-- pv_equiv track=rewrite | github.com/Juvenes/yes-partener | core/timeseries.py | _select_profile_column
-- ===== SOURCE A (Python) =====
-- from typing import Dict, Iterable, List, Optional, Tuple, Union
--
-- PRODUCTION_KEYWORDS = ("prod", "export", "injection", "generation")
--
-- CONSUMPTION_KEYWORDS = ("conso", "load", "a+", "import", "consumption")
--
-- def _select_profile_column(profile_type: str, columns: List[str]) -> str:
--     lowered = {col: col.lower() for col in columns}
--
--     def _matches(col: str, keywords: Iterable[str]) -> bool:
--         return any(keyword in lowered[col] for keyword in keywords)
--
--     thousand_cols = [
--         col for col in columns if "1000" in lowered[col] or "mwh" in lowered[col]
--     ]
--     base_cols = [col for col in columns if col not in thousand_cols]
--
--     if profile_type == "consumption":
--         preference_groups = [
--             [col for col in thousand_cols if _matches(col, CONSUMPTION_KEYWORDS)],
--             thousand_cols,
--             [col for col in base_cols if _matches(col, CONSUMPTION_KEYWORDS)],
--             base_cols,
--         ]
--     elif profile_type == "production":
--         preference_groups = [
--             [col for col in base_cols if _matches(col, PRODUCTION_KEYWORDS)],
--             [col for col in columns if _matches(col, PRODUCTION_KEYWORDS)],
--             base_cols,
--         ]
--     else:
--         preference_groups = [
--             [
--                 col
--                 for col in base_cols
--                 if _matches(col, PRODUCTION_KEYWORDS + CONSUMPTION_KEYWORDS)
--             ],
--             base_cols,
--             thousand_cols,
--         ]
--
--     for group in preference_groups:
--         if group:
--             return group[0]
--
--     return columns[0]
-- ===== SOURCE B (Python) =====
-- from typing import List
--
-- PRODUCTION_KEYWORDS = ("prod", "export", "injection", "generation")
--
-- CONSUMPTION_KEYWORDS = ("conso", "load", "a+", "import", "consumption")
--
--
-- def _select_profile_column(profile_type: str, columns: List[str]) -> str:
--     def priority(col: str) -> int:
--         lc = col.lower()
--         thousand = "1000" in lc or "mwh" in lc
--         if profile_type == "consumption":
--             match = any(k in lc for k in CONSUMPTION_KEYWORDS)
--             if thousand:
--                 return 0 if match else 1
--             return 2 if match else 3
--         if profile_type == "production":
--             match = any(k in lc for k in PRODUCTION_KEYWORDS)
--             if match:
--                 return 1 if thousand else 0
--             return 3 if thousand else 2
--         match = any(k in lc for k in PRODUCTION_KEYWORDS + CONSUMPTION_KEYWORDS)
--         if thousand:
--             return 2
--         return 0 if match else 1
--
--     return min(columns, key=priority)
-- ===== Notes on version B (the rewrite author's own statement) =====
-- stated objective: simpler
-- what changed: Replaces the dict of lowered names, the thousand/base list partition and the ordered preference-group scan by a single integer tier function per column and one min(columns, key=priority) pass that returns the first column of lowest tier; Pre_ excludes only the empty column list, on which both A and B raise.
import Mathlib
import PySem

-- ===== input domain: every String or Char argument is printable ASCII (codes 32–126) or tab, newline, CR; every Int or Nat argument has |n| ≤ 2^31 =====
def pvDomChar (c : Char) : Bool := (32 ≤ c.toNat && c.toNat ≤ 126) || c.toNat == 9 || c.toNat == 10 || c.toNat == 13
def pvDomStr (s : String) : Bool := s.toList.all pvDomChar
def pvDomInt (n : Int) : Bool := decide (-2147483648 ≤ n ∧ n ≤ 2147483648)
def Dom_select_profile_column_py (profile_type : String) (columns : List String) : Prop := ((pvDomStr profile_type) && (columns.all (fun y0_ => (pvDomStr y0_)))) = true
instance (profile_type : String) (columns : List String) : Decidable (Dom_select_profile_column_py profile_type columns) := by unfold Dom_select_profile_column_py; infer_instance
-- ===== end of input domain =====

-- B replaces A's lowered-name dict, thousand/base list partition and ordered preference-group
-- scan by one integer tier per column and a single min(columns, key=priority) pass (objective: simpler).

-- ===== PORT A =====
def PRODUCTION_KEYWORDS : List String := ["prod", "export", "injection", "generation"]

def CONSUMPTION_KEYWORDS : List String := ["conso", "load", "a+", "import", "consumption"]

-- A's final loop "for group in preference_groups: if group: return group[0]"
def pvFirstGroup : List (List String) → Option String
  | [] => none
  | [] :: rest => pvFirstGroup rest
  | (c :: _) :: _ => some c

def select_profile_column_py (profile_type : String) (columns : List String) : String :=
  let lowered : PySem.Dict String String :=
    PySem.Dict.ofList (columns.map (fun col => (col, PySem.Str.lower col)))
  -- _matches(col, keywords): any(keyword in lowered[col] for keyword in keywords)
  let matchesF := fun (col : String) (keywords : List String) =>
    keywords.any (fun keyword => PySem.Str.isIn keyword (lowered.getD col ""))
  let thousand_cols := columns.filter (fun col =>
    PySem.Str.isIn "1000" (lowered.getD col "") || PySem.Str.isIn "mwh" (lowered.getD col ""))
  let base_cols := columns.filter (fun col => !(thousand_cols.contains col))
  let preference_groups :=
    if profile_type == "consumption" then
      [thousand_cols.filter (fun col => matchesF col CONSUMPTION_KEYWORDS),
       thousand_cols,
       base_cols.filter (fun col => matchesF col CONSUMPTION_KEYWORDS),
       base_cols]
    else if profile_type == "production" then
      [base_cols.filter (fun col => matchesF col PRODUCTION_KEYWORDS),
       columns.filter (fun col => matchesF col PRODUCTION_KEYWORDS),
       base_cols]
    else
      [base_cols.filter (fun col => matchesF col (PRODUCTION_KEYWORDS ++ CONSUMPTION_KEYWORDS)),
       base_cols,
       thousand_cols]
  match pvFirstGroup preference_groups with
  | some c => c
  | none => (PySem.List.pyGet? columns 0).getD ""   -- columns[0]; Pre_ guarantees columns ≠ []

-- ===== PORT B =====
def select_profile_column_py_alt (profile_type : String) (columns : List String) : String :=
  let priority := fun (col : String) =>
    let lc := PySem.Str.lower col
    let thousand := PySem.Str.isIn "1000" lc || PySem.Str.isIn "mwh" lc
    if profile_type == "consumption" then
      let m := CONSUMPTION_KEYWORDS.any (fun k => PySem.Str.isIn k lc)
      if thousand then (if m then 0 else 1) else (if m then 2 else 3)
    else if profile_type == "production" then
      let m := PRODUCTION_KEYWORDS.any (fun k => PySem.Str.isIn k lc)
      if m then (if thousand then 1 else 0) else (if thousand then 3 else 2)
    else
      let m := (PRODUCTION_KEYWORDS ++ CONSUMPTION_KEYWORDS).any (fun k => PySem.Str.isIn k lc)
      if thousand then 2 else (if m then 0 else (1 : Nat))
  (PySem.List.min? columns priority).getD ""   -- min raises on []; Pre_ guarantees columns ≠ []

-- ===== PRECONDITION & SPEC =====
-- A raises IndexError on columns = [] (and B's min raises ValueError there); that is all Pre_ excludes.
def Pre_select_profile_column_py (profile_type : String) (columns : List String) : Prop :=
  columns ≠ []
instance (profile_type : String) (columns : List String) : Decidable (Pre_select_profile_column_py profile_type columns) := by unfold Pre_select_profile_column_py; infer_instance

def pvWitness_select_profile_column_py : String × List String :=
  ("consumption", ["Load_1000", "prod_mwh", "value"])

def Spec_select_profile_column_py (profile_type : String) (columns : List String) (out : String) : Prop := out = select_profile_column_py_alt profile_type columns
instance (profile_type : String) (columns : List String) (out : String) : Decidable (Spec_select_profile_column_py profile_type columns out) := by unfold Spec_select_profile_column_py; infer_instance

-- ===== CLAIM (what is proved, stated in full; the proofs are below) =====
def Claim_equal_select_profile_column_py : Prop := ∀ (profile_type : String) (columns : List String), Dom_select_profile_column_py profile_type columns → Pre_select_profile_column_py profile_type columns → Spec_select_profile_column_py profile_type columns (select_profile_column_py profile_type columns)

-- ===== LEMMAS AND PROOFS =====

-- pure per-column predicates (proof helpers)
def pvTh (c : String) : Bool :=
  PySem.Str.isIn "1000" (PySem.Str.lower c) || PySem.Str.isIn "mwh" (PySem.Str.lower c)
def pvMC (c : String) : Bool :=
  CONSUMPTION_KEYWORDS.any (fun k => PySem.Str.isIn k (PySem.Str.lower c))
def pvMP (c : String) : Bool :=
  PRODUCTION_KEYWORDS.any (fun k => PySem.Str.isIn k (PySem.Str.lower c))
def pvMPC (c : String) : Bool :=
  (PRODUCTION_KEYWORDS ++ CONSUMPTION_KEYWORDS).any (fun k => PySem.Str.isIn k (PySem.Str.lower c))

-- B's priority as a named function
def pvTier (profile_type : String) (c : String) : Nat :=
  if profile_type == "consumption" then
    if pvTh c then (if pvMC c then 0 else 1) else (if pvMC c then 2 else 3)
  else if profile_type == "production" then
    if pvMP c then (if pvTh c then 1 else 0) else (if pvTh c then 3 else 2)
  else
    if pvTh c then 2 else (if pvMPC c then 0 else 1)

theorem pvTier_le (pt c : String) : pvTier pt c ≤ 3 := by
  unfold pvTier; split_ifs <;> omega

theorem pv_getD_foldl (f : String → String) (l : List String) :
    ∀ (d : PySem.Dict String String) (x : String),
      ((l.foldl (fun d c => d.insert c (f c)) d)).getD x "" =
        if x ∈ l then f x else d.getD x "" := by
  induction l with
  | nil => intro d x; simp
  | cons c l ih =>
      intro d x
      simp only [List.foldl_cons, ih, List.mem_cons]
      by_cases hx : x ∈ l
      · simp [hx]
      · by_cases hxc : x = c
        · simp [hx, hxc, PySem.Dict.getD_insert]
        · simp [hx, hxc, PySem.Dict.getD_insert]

--

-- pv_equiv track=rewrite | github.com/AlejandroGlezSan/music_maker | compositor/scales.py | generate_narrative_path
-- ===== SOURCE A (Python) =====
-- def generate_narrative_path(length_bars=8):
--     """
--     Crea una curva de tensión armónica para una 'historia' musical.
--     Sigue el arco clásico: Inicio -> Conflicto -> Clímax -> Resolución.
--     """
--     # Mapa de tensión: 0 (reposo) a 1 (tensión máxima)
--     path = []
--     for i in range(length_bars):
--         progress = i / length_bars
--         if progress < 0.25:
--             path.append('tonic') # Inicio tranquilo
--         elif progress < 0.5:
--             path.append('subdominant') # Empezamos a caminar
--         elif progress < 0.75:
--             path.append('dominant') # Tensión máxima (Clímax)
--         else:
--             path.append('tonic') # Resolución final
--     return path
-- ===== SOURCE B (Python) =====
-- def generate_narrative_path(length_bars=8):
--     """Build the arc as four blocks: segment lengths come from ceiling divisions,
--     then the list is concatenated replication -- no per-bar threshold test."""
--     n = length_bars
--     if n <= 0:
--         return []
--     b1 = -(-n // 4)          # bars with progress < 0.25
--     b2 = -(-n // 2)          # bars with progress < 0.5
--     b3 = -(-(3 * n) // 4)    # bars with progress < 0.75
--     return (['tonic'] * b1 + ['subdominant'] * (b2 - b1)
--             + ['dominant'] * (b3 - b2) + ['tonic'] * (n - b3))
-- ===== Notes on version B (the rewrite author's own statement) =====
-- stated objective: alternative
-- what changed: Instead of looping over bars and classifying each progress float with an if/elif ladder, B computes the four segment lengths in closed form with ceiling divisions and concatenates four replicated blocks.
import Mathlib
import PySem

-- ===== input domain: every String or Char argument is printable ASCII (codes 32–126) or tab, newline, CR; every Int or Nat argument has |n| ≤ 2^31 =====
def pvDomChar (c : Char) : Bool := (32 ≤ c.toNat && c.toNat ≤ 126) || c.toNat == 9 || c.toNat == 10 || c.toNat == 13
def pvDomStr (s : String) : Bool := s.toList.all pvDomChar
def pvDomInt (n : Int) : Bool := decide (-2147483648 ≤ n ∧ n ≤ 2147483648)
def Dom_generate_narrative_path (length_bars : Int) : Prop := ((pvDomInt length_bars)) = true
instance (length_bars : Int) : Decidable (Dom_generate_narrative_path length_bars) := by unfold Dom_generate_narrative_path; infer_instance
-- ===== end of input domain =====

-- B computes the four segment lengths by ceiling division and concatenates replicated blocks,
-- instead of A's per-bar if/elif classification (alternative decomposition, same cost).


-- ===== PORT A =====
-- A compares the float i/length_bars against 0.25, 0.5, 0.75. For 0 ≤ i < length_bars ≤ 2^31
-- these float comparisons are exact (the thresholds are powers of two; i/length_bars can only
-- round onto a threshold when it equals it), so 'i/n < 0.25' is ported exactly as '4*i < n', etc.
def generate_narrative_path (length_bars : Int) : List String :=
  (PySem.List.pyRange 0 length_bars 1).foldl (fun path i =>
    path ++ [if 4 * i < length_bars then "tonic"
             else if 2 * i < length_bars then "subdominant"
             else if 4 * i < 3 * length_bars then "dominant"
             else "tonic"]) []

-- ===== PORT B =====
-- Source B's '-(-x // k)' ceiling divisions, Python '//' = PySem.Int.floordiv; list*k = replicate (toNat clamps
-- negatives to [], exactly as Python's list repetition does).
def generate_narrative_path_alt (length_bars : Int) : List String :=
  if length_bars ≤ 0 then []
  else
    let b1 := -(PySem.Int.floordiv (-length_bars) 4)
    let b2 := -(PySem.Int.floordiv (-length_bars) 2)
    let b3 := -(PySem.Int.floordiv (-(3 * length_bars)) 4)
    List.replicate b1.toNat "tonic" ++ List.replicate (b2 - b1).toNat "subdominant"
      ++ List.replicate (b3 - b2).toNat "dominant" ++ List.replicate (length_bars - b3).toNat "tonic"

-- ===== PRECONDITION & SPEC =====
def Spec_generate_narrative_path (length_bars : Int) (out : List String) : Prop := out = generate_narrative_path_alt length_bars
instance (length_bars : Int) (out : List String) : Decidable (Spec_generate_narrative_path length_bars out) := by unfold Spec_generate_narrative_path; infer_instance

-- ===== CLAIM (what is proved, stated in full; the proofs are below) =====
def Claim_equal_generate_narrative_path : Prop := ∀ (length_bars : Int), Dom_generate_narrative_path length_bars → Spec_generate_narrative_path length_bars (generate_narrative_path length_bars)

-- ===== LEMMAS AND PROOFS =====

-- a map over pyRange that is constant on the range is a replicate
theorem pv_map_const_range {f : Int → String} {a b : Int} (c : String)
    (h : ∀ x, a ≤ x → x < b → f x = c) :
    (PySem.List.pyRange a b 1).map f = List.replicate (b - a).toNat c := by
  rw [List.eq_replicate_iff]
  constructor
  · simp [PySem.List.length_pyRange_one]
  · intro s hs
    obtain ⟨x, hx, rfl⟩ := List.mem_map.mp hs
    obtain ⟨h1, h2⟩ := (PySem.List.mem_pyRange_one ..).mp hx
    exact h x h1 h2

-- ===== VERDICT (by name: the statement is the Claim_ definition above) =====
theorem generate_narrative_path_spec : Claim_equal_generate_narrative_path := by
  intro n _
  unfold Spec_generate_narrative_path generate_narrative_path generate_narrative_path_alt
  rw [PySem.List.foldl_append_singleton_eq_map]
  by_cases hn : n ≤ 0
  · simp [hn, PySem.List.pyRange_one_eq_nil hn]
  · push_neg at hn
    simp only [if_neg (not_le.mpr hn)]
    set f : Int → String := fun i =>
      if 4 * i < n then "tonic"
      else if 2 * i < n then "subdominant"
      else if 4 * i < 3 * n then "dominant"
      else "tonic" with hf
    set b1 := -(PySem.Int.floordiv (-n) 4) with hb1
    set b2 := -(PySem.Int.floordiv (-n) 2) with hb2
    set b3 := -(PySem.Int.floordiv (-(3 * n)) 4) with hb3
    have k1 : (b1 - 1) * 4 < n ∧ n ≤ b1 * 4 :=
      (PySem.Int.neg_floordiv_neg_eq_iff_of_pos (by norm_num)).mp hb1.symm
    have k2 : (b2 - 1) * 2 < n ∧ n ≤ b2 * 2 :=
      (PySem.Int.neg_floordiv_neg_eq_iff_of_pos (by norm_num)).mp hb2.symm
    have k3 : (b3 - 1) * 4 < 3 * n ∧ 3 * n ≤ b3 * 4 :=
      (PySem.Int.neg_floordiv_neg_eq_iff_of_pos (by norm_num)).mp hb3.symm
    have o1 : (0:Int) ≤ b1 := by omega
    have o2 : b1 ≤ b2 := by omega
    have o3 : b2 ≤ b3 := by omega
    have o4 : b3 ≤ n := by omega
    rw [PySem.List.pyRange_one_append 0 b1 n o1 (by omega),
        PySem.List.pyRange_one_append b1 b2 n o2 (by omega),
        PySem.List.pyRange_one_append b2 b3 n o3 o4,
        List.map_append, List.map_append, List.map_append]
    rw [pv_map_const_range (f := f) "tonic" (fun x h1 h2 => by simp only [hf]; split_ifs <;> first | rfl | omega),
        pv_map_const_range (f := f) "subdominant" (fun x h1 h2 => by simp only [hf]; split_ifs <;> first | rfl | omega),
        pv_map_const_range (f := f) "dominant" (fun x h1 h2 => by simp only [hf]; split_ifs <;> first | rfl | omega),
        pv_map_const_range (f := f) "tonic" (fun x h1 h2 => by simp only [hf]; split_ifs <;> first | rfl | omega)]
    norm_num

...

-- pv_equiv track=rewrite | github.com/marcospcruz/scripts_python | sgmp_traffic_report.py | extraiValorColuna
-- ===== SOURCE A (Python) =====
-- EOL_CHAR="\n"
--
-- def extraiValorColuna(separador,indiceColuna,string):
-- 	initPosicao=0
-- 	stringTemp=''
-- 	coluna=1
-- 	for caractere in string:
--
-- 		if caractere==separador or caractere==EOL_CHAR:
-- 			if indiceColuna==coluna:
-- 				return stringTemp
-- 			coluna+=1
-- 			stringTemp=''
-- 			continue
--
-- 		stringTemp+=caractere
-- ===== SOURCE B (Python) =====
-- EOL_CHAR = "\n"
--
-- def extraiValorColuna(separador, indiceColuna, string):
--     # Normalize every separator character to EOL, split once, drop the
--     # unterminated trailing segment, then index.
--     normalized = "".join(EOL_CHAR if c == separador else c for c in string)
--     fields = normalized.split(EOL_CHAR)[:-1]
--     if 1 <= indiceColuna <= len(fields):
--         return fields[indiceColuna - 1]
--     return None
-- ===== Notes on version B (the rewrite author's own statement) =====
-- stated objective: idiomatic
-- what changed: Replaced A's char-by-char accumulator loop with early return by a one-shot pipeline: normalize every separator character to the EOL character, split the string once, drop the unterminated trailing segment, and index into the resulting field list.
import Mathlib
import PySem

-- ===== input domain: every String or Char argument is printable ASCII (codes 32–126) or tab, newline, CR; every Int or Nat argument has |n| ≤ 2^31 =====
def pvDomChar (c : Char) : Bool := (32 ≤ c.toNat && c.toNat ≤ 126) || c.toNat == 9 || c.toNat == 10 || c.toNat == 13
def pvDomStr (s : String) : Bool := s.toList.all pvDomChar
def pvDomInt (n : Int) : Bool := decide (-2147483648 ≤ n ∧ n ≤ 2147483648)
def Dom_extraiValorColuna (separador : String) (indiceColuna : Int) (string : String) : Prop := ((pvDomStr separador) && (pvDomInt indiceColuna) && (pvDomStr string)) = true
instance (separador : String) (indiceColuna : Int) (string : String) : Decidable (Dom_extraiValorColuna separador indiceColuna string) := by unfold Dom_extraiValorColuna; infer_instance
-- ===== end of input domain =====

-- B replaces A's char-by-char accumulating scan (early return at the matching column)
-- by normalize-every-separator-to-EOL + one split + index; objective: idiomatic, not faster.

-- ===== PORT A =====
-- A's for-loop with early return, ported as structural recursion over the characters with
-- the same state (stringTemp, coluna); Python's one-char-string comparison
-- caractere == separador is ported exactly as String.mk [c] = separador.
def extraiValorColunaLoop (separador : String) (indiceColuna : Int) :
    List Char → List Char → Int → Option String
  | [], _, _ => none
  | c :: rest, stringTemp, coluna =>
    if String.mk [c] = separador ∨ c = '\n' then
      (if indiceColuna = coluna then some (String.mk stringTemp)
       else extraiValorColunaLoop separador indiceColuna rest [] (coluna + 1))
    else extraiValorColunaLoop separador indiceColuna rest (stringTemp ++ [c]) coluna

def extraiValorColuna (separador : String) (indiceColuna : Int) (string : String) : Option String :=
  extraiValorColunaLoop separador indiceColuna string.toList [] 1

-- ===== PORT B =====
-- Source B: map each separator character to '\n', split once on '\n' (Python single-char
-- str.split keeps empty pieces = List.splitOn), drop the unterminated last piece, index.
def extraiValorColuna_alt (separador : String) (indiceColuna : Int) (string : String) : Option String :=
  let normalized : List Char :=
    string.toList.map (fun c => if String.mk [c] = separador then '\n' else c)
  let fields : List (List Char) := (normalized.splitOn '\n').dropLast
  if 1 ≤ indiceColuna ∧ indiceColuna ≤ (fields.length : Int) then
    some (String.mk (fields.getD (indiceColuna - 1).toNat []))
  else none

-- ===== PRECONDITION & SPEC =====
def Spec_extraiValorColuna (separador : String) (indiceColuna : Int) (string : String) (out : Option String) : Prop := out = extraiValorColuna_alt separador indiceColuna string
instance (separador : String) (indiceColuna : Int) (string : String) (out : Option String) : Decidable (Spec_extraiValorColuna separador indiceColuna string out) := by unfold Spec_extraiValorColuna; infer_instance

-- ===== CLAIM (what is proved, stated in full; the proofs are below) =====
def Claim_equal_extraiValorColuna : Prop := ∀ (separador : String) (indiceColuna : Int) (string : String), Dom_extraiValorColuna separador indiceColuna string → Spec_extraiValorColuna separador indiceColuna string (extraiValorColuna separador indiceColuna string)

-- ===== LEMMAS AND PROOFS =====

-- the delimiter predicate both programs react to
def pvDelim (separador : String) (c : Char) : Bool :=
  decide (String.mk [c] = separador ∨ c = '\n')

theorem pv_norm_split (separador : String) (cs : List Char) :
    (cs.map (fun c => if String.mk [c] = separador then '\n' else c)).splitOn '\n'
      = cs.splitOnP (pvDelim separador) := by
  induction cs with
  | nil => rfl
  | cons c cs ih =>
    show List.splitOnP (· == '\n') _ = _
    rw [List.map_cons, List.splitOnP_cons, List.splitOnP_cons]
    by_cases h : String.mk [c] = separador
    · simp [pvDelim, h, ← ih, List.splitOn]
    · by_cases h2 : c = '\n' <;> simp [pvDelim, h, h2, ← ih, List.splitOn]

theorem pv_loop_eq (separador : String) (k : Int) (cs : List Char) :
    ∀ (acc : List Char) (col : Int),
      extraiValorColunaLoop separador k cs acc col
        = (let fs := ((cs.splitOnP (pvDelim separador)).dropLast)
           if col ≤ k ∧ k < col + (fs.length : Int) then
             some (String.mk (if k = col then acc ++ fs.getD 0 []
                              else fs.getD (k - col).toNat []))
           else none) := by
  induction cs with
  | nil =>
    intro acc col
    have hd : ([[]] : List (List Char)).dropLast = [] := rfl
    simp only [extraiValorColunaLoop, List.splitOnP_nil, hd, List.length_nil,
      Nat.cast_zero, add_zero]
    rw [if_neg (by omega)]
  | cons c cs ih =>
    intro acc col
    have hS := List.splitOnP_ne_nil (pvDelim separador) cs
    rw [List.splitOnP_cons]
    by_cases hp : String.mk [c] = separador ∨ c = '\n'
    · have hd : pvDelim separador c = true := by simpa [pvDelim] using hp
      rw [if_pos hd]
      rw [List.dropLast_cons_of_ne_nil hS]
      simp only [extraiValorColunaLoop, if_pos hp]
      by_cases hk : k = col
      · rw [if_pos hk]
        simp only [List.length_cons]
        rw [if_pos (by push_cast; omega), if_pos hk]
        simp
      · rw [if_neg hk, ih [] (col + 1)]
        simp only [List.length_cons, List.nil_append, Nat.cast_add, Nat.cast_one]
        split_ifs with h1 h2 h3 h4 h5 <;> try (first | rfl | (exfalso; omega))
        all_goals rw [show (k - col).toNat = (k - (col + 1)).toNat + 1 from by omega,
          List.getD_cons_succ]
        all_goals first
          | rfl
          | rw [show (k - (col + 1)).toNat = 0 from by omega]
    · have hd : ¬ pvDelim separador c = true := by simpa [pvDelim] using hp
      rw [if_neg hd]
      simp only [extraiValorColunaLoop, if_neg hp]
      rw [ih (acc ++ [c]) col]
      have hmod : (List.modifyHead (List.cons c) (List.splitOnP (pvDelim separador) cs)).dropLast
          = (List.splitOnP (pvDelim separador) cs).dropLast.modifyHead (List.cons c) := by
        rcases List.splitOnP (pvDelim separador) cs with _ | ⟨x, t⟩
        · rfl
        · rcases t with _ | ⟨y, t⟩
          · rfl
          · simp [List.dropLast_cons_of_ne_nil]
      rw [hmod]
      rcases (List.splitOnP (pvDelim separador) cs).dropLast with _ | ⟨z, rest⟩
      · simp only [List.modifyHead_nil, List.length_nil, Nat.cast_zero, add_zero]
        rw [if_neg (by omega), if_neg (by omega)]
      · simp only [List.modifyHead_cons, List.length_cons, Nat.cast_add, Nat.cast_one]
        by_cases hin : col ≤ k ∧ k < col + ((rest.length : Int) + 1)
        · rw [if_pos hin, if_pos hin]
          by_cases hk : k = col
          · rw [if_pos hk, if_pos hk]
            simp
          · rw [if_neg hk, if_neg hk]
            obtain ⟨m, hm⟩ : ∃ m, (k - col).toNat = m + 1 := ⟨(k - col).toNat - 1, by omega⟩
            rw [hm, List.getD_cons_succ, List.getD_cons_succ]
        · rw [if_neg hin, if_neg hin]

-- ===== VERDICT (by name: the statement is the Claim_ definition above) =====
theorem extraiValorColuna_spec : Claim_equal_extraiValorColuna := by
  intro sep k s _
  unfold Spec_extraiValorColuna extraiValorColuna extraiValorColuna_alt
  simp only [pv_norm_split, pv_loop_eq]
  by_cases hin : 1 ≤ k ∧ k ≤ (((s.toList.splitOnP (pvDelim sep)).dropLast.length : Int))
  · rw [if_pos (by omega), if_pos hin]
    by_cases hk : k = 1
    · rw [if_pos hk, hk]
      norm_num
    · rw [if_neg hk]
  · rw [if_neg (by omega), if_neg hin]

**Your assignment**
The lines to extract from the data above begin with the line containing "theorem pv_loop_eq (separador" and end with the line containing "else none) := by". Extract them exactly, including both.

**Result below**
theorem pv_loop_eq (separador : String) (k : Int) (cs : List Char) :
    ∀ (acc : List Char) (col : Int),
      extraiValorColunaLoop separador k cs acc col
        = (let fs := ((cs.splitOnP (pvDelim separador)).dropLast)
           if col ≤ k ∧ k < col + (fs.length : Int) then
             some (String.mk (if k = col then acc ++ fs.getD 0 []
                              else fs.getD (k - col).toNat []))
           else none) := by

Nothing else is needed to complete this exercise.